EXERCISE - What are the lines of the listing below, word for word, from the first down to the one that contains "-- stated objective: idiomatic"?

**********

-- pv_equiv track=rewrite | github.com/villarrealjavier/ProgracionEjercicios | Ejercicio6worksheet.py | ecuentrapalabra
-- ===== SOURCE A (Python) =====
-- def ecuentrapalabra(cadena,palabra):
--     resultado=False
--     sitio=0
--     palabragood=""
--     cadena+=" "
--     for i in cadena:
--         if palabragood==palabra:
--             resultado=True
--         elif palabra[sitio]==i:
--             palabragood+=i
--             sitio+=1
--
--
--
--     return resultado
-- ===== SOURCE B (Python) =====
-- def ecuentrapalabra(cadena, palabra):
--     it = iter(cadena)
--     return all(c in it for c in palabra)
-- ===== Notes on version B (the rewrite author's own statement) =====
-- stated objective: idiomatic
-- what changed: Replaced A's explicit index-and-accumulator scan over cadena+' ' (with the trailing-space trick delaying detection by one iteration) by the canonical shared-iterator subsequence idiom that loops over palabra and consumes one iterator over cadena via C-level membership tests.
import Mathlib
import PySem

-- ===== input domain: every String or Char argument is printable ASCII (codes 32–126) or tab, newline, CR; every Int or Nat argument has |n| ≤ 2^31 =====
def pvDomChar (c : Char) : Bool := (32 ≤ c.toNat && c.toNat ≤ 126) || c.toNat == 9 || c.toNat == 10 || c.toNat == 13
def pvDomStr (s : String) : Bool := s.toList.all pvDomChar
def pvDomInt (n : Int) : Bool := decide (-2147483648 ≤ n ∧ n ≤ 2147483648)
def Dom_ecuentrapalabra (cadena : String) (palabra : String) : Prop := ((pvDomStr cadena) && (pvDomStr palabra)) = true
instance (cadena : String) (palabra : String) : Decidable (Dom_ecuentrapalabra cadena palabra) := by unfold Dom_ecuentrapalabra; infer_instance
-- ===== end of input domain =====

-- B replaces A's indexed accumulator loop over cadena+" " with the canonical
-- shared-iterator subsequence idiom looping over palabra; same boolean on all inputs.

-- ===== PORT A =====
-- the for-loop of A: state (resultado, sitio, palabragood); branches in A's order.
-- palabra[sitio] is PySem.Str.pyGet?; the 'none' (IndexError) case is unreachable
-- because sitio can reach palabra's length only when palabragood == palabra,
-- which the first branch catches; the state is kept unchanged there.
def ecuentrapalabraLoop (palabra : String) : List Char → Bool → Int → String → Bool
  | [], resultado, _, _ => resultado
  | i :: rest, resultado, sitio, palabragood =>
    if palabragood == palabra then
      ecuentrapalabraLoop palabra rest true sitio palabragood
    else
      match PySem.Str.pyGet? palabra sitio with
      | some ch =>
        if ch == i then
          ecuentrapalabraLoop palabra rest resultado (sitio + 1) (palabragood.push i)
        else
          ecuentrapalabraLoop palabra rest resultado sitio palabragood
      | none => ecuentrapalabraLoop palabra rest resultado sitio palabragood

def ecuentrapalabra (cadena : String) (palabra : String) : Bool :=
  -- cadena += " "; then iterate over its characters
  ecuentrapalabraLoop palabra (cadena ++ " ").toList false 0 ""

-- ===== PORT B =====
-- Source B: it = iter(cadena); all(c in it for c in palabra) — for each pattern char,
-- consume the iterator until that char is found.
def ecuentrapalabraSub : List Char → List Char → Bool
  | [], _ => true
  | _ :: _, [] => false
  | p :: ps, c :: cs =>
    if p == c then ecuentrapalabraSub ps cs else ecuentrapalabraSub (p :: ps) cs

def ecuentrapalabra_alt (cadena : String) (palabra : String) : Bool :=
  ecuentrapalabraSub palabra.toList cadena.toList

-- ===== PRECONDITION & SPEC =====
def Spec_ecuentrapalabra (cadena : String) (palabra : String) (out : Bool) : Prop := out = ecuentrapalabra_alt cadena palabra
instance (cadena : String) (palabra : String) (out : Bool) : Decidable (Spec_ecuentrapalabra cadena palabra out) := by unfold Spec_ecuentrapalabra; infer_instance

-- ===== CLAIM (what is proved, stated in full; the proofs are below) =====
def Claim_equal_ecuentrapalabra : Prop := ∀ (cadena : String) (palabra : String), Dom_ecuentrapalabra cadena palabra → Spec_ecuentrapalabra cadena palabra (ecuentrapalabra cadena palabra)

-- ===== LEMMAS AND PROOFS =====

-- "greedy match that must complete strictly before the iteration ends":
-- A's loop with resultado = false, sitio = k and palabragood = take k of palabra
-- computes exactly this function on the remaining pattern.
def ecuGm : List Char → List Char → Bool
  | [], cs => decide (cs ≠ [])
  | _ :: _, [] => false
  | p :: ps, c :: cs => if p == c then ecuGm ps cs else ecuGm (p :: ps) cs

-- once resultado is true, the loop returns true
theorem ecuLoop_true (palabra : String) (cs : List Char) (sitio : Int) (g : String) :
    ecuentrapalabraLoop palabra cs true sitio g = true := by
  induction cs generalizing sitio g with
  | nil => rfl
  | cons c cs ih =>
    unfold ecuentrapalabraLoop
    split
    · exact ih _ _
    · cases h : PySem.Str.pyGet? palabra sitio with
      | none => exact ih _ _
      | some ch => dsimp only; split <;> exact ih _ _

theorem ecuLoop_inv (P : List Char) (cs : List Char) (k : Nat) (hk : k ≤ P.length) :
    ecuentrapalabraLoop (String.ofList P) cs false (k : Int) (String.ofList (P.take k)) =
      ecuGm (P.drop k) cs := by
  induction cs generalizing k with
  | nil =>
    cases h : P.drop k with
    | nil => rfl
    | cons p ps => rfl
  | cons c cs ih =>
    unfold ecuentrapalabraLoop
    have hmk : (String.ofList (P.take k) == String.ofList P) = decide (P.take k = P) := by
      by_cases h : P.take k = P <;> simp [h, String.ofList_inj]
    by_cases hfull : k = P.length
    · subst hfull
      have h1 : P.take P.length = P := List.take_length
      have h2 : P.drop P.length = [] := List.drop_length
      rw [hmk, h1, h2]
      simp [ecuLoop_true, ecuGm]
    · have hlt : k < P.length := lt_of_le_of_ne hk hfull
      have hne : P.take k ≠ P := by
        intro h; have := congrArg List.length h
        simp [Nat.min_eq_left hk] at this; omega
      rw [hmk]
      simp only [decide_eq_true_eq, if_neg hne]
      have hget : PySem.Str.pyGet? (String.ofList P) (k : Int) = some P[k] := by
        simp [List.getElem?_eq_getElem hlt]
      rw [hget]
      have hdrop : P.drop k = P[k] :: P.drop (k + 1) := List.drop_eq_getElem_cons hlt
      dsimp only
      by_cases hc : P[k] = c
      · rw [if_pos (by simp [hc])]
        have hpush : (String.ofList (P.take k)).push c = String.ofList (P.take (k + 1)) := by
          apply String.toList_inj.mp
          simp [List.take_add_one, List.getElem?_eq_getElem hlt, hc]
        have : ((k : Int) + 1) = ((k + 1 : Nat) : Int) := by push_cast; ring
        rw [hpush, this, ih (k + 1) hlt, hdrop]
        simp [ecuGm, hc]
      · rw [if_neg (by simp [hc])]
        rw [ih k hk, hdrop]
        simp [ecuGm, hc]

-- the appended trailing character turns the strict greedy match into plain
-- subsequence matching over the original cadena
theorem ecuGm_append_single (ps cs : List Char) (x : Char) :
    ecuGm ps (cs ++ [x]) = ecuentrapalabraSub ps cs := by
  induction cs generalizing ps with
  | nil =>
    cases ps with
    | nil => simp [ecuGm, ecuentrapalabraSub]
    | cons p ps' =>
      simp only [List.nil_append]
      unfold ecuGm
      split <;> cases ps' <;> simp [ecuGm, ecuentrapalabraSub]
  | cons c cs ih =>
    cases ps with
    | nil => simp [ecuGm, ecuentrapalabraSub]
    | cons p ps' =>
      simp only [List.cons_append]
      unfold ecuGm ecuentrapalabraSub
      split <;> [exact ih ps'; exact ih (p :: ps')]

-- ===== VERDICT (by name: the statement is the Claim_ definition above) =====
theorem ecuentrapalabra_spec : Claim_equal_ecuentrapalabra := by
  intro cadena palabra _
  show ecuentrapalabra cadena palabra = ecuentrapalabra_alt cadena palabra
  unfold ecuentrapalabra ecuentrapalabra_alt
  have hpal : palabra = String.ofList palabra.toList := String.ofList_toList.symm
  have hcad : (cadena ++ " ").toList = cadena.toList ++ [' '] := by
    simp [String.toList_append]
  rw [hcad]
  conv_lhs => rw [hpal]
  have h0 : ("" : String) = String.ofList (palabra.toList.take 0) := by
    apply String.toList_inj.mp; simp
  rw [h0]
  have := ecuLoop_inv palabra.toList (cadena.toList ++ [' ']) 0 (Nat.zero_le _)
  simpa using (this.trans (by rw [List.drop_zero]; exact ecuGm_append_single _ _ _))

**********

TASK ANSWER -
-- pv_equiv track=rewrite | github.com/villarrealjavier/ProgracionEjercicios | Ejercicio6worksheet.py | ecuentrapalabra
-- ===== SOURCE A (Python) =====
-- def ecuentrapalabra(cadena,palabra):
--     resultado=False
--     sitio=0
--     palabragood=""
--     cadena+=" "
--     for i in cadena:
--         if palabragood==palabra:
--             resultado=True
--         elif palabra[sitio]==i:
--             palabragood+=i
--             sitio+=1
--
--
--
--     return resultado
-- ===== SOURCE B (Python) =====
-- def ecuentrapalabra(cadena, palabra):
--     it = iter(cadena)
--     return all(c in it for c in palabra)
-- ===== Notes on version B (the rewrite author's own statement) =====
-- stated objective: idiomatic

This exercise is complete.